Interference with signaling pathways: Ubiquitylation and NF-κB signaling

Bacterial proteins commonly target host ubiquitylation and ubiquitin-dependent proteasomal degradation to modulate signaling pathways. Proteasomal degradation in eukaryotic cells involves polyubiquitylation of a target substrate and delivery of the ubiquitylated substrate to the 26S proteasome. The first step of this pathway involves activation of an ubiquitin molecule by the host enzyme E1, which forms a thioester bond to ubiquitin and activates it for transfer in an ATP-dependent manner. Ubiquitin is then moved to E2, which are a family of ubiquitinconjugation enzymes. Finally, the thioesterified ubiquitin is transferred to a target substrate directly or with the help of E3 ubiquitin ligases (Deshaies, 1999). The SCF complex (Skp, Cullin, F-box containing complex) is one type of E3 ubiquitin ligase that facilitates the transfer of ubiquitin from E2 to the target substrate. There are a large number of F box proteins that are able to integrate into SCF complexes (also called Cullin-RING ubiquitin Ligases), with the F box proteins interacting with substrates and determining specificity. Skp1 functions as an adaptor protein and Cullin 1(Cul1) serves as a scaffold that interacts with SKP1 and RING-box-1 (RBX1) protein (Ravid and Hochstrasser, 2008).
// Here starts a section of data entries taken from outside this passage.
-- dict built by a fold of inserts over distinct keys
lemma pv_dict_untouched (t : List Int) (f : Int → Int) (d : PySem.Dict Int Int) (i : Int)
    (hi : i ∉ t) :
    (t.foldl (fun d j => d.insert j (f j)) d).get? i = d.get? i := by
  induction t generalizing d with
  | nil => rfl
  | cons a t ih =>
    rw [List.foldl_cons, ih _ (fun h => hi (List.mem_cons_of_mem _ h)),
      PySem.Dict.get?_insert]
    rw [if_neg (fun h => hi (by rw [h]; exact List.mem_cons_self))]

lemma pv_dict_build (t : List Int) (f : Int → Int) (i : Int) (hi : i ∈ t) (hn : t.Nodup)
    (d : PySem.Dict Int Int) :
    (t.foldl (fun d j => d.insert j (f j)) d).get? i = some (f i) := by
  induction t generalizing d with
  | nil => cases hi
  | cons a t ih =>
    rcases List.mem_cons.mp hi with rfl | hmem
    · rw [List.foldl_cons, pv_dict_untouched _ _ _ _ (List.nodup_cons.mp hn).1,
        PySem.Dict.get?_insert_self]
    · exact ih hmem (List.nodup_cons.mp hn).2 _

lemma pv_vals_ge_one (cands : List Int) (h : ∀ c ∈ cands, 0 ≤ c) :
    ∀ y ∈ (PySem.List.enumerate (PySem.List.sorted cands (fun y => y) true) 0).map
        (fun p => p.1 + 1 + p.2), 1 ≤ y := by
  intro y hy
  rcases List.mem_map.mp hy with ⟨p, hp, rfl⟩
  rcases (PySem.List.mem_enumerate_iff _ _ _).mp hp with ⟨k, hk, rfl⟩
  have hmem : (PySem.List.sorted cands (fun y => y) true)[k]
      ∈ PySem.List.sorted cands (fun y => y) true := List.getElem_mem hk
  have h0 : 0 ≤ (PySem.List.sorted cands (fun y => y) true)[k] :=
    h _ ((PySem.List.mem_sorted _ _ _ _).mp hmem)
  have hk0 : (0:Int) ≤ (k : Int) := Int.natCast_nonneg k
  simp only []
  omega

lemma pv_fold_eq_maxD (vals : List Int) (hne : vals ≠ []) (h1 : ∀ y ∈ vals, (1:Int) ≤ y) :
    vals.foldl max (-1) = PySem.List.maxD vals (fun y => y) 0 := by
  rcases vals with _ | ⟨x, t⟩
  · exact absurd rfl hne
  · have hx : max (-1 : Int) x = x := by
      have := h1 x List.mem_cons_self; omega
    rw [PySem.List.maxD, PySem.List.max?_id_cons, Option.getD_some, List.foldl_cons, hx]

lemma pv_dfsA_nonneg (k : Nat) : ∀ (i : Int) (graph : List (List Int)), 0 ≤ dfsA k i graph := by
  induction k with
  | zero => intro i graph; simp [dfsA]
  | succ k ih =>
    intro i graph
    rcases hg : PySem.List.pyGet? graph i with _ | row
    · simp [dfsA, hg]
    · by_cases hrnil : row = []
      · simp [dfsA, hg, hrnil]
      · have hA : dfsA (k+1) i graph
            = ((PySem.List.enumerate
                (PySem.List.sorted (row.map (fun ch => dfsA k ch graph)) (fun y => y) true) 0).map
                (fun p => p.1 + 1 + p.2)).foldl max (-1) := by
          simp only [dfsA, hg, if_neg hrnil]
          rw [List.foldl_map]
        rw [hA]
        rcases hv : (PySem.List.enumerate
            (PySem.List.sorted (row.map (fun ch => dfsA k ch graph)) (fun y => y) true) 0).map
            (fun p => p.1 + 1 + p.2) with _ | ⟨x, t⟩
        · exfalso
          have := congrArg List.length hv
          simp [PySem.List.length_enumerate, PySem.List.length_sorted] at this
          exact hrnil this
        · have hx : 1 ≤ x := by
            refine pv_vals_ge_one (row.map (fun ch => dfsA k ch graph)) ?_ x (hv ▸ List.mem_cons_self)
            intro c hc
            rcases List.mem_map.mp hc with ⟨ch, _, rfl⟩
            exact ih ch graph
          rw [hv, List.foldl_cons]
          have hmx : max (-1 : Int) x = x := by omega
          rw [hmx]
          have := (PySem.List.le_foldl_max t x).1
          omega

-- the value-iteration rounds, round-indexed
def pvD (graph : List (List Int)) (reach : List Int) (k : Nat) : PySem.Dict Int Int :=
  (pvStepD graph reach)^[k] (reach.foldl (fun d i => d.insert i 0) PySem.Dict.empty)

lemma pv_round (v : Int) (graph : List (List Int)) (k : Nat) :
    ∀ i ∈ pvReachB v graph,
      (pvD graph (pvReachB v graph) k).get? i = some (dfsA k i graph) := by
  have hnd : (pvReachB v graph).Nodup := by
    rw [pv_reachB_eq]; exact pvS_nodup v graph _
  induction k with
  | zero =>
    intro i hi
    exact pv_dict_build _ (fun _ => 0) i hi hnd _
  | succ k ih =>
    intro i hi
    rw [show pvD graph (pvReachB v graph) (k+1)
        = pvStepD graph (pvReachB v graph) (pvD graph (pvReachB v graph) k)
        from Function.iterate_succ_apply' _ _ _, pvStepD,
      pv_dict_build _ _ i hi hnd]
    congr 1
    rcases hg : PySem.List.pyGet? graph i with _ | row
    · have hrow : PySem.List.pyGetD graph i [] = [] := by simp [PySem.List.pyGetD, hg]
      simp [pvRowValB, hrow, dfsA, hg]
      rfl
    · have hrow : PySem.List.pyGetD graph i [] = row := by simp [PySem.List.pyGetD, hg]
      have hmc : row.map (fun ch => (PySem.Dict.get? (pvD graph (pvReachB v graph) k) ch).getD 0)
          = row.map (fun ch => dfsA k ch graph) := by
        refine List.map_congr_left (fun ch hch => ?_)
        have hchr : ch ∈ pvReachB v graph := pv_closed v graph i hi ch (hrow ▸ hch)
        rw [ih ch hchr, Option.getD_some]
      by_cases hrnil : row = []
      · subst hrnil
        simp [pvRowValB, hrow, dfsA, hg]
        rfl
      · have hB : pvRowValB graph (pvD graph (pvReachB v graph) k) i
            = PySem.List.maxD
              ((PySem.List.enumerate
                (PySem.List.sorted (row.map (fun ch => dfsA k ch graph)) (fun y => y) true) 0).map
                (fun p => p.1 + 1 + p.2)) (fun y => y) 0 := by
          rw [pvRowValB, hrow, hmc]
        have hA : dfsA (k+1) i graph
            = ((PySem.List.enumerate
                (PySem.List.sorted (row.map (fun ch => dfsA k ch graph)) (fun y => y) true) 0).map
                (fun p => p.1 + 1 + p.2)).foldl max (-1) := by
          simp only [dfsA, hg, if_neg hrnil]
          rw [List.foldl_map]
        rw [hA, hB]
        have hvne : ((PySem.List.enumerate
            (PySem.List.sorted (row.map (fun ch => dfsA k ch graph)) (fun y => y) true) 0).map
            (fun p => p.1 + 1 + p.2)) ≠ [] := by
          simp only [ne_eq, List.map_eq_nil_iff]
          intro hnil
          have := congrArg List.length hnil
          simp [PySem.List.length_enumerate, PySem.List.length_sorted] at this
          exact hrnil this
        refine (pv_fold_eq_maxD _ hvne (pv_vals_ge_one _ ?_)).symm
        intro c hc
        rcases List.mem_map.mp hc with ⟨ch, _, rfl⟩
        exact pv_dfsA_nonneg k ch graph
A common mechanism that pathogens use to hijack the host ubiquitin pathway is through mimicry of host E3 ubiquitin ligases (Hicks and Galan, 2010). Various bacterial proteins contain an F-box that allows them to interact with the host ubiquitylation machinery to find specific targets for proteasomal degradation. Legionella pneumophila has a number of T4SS translocated proteins with predicted F-box motifs. Some of these F-box proteins, including LegU1, LegAU13/AnkB, and LicA, have been shown to associate with the SCF component Skp1 (Lomma et al., 2010, Price et al., 2009, Ensminger and Isberg, 2010). LegU1 and LegAU13/AnkB can also associate with Cullin 1 and show E3 ubiquitin ligase activity in vitro (Ensminger and Isberg, 2010). The association with the SCF complex leads to polyubiquitylation of host proteins, although the consequence of this strategy is currently not known.

Another substrate of the Legionella type IV system that ubiquitylates a host protein is LubX, a member of the RING/U-box family of E3 ligases. LubX has two U-box domains that work together in order to induce ubiquitylation of their target protein (Kubori et al., 2010, Kubori et al., 2008). U-box 1 has a ligase activity while U-box 2 binds host Cdc2-like kinase 1 (Clk1) and brings it to U-box 1 to facilitate ubiquitylation (Kubori et al., 2008). The consequence of Clk1 polyubiquitylation is currently unclear.

In addition, Legionella also has unique non-F-Box containing E3 ubiquitin ligases such as the translocated protein SidC (Hsu et al., 2014). The N-terminal domain of SidC (the SidC N-terminal ubiquitin ligase, or SNL, domain) has been shown to possess a cysteine-based ubiquitin ligase activity that is required for recruitment of ubiquitin and ER proteins to the Legionella containing vacuole (Hsu et al., 2014).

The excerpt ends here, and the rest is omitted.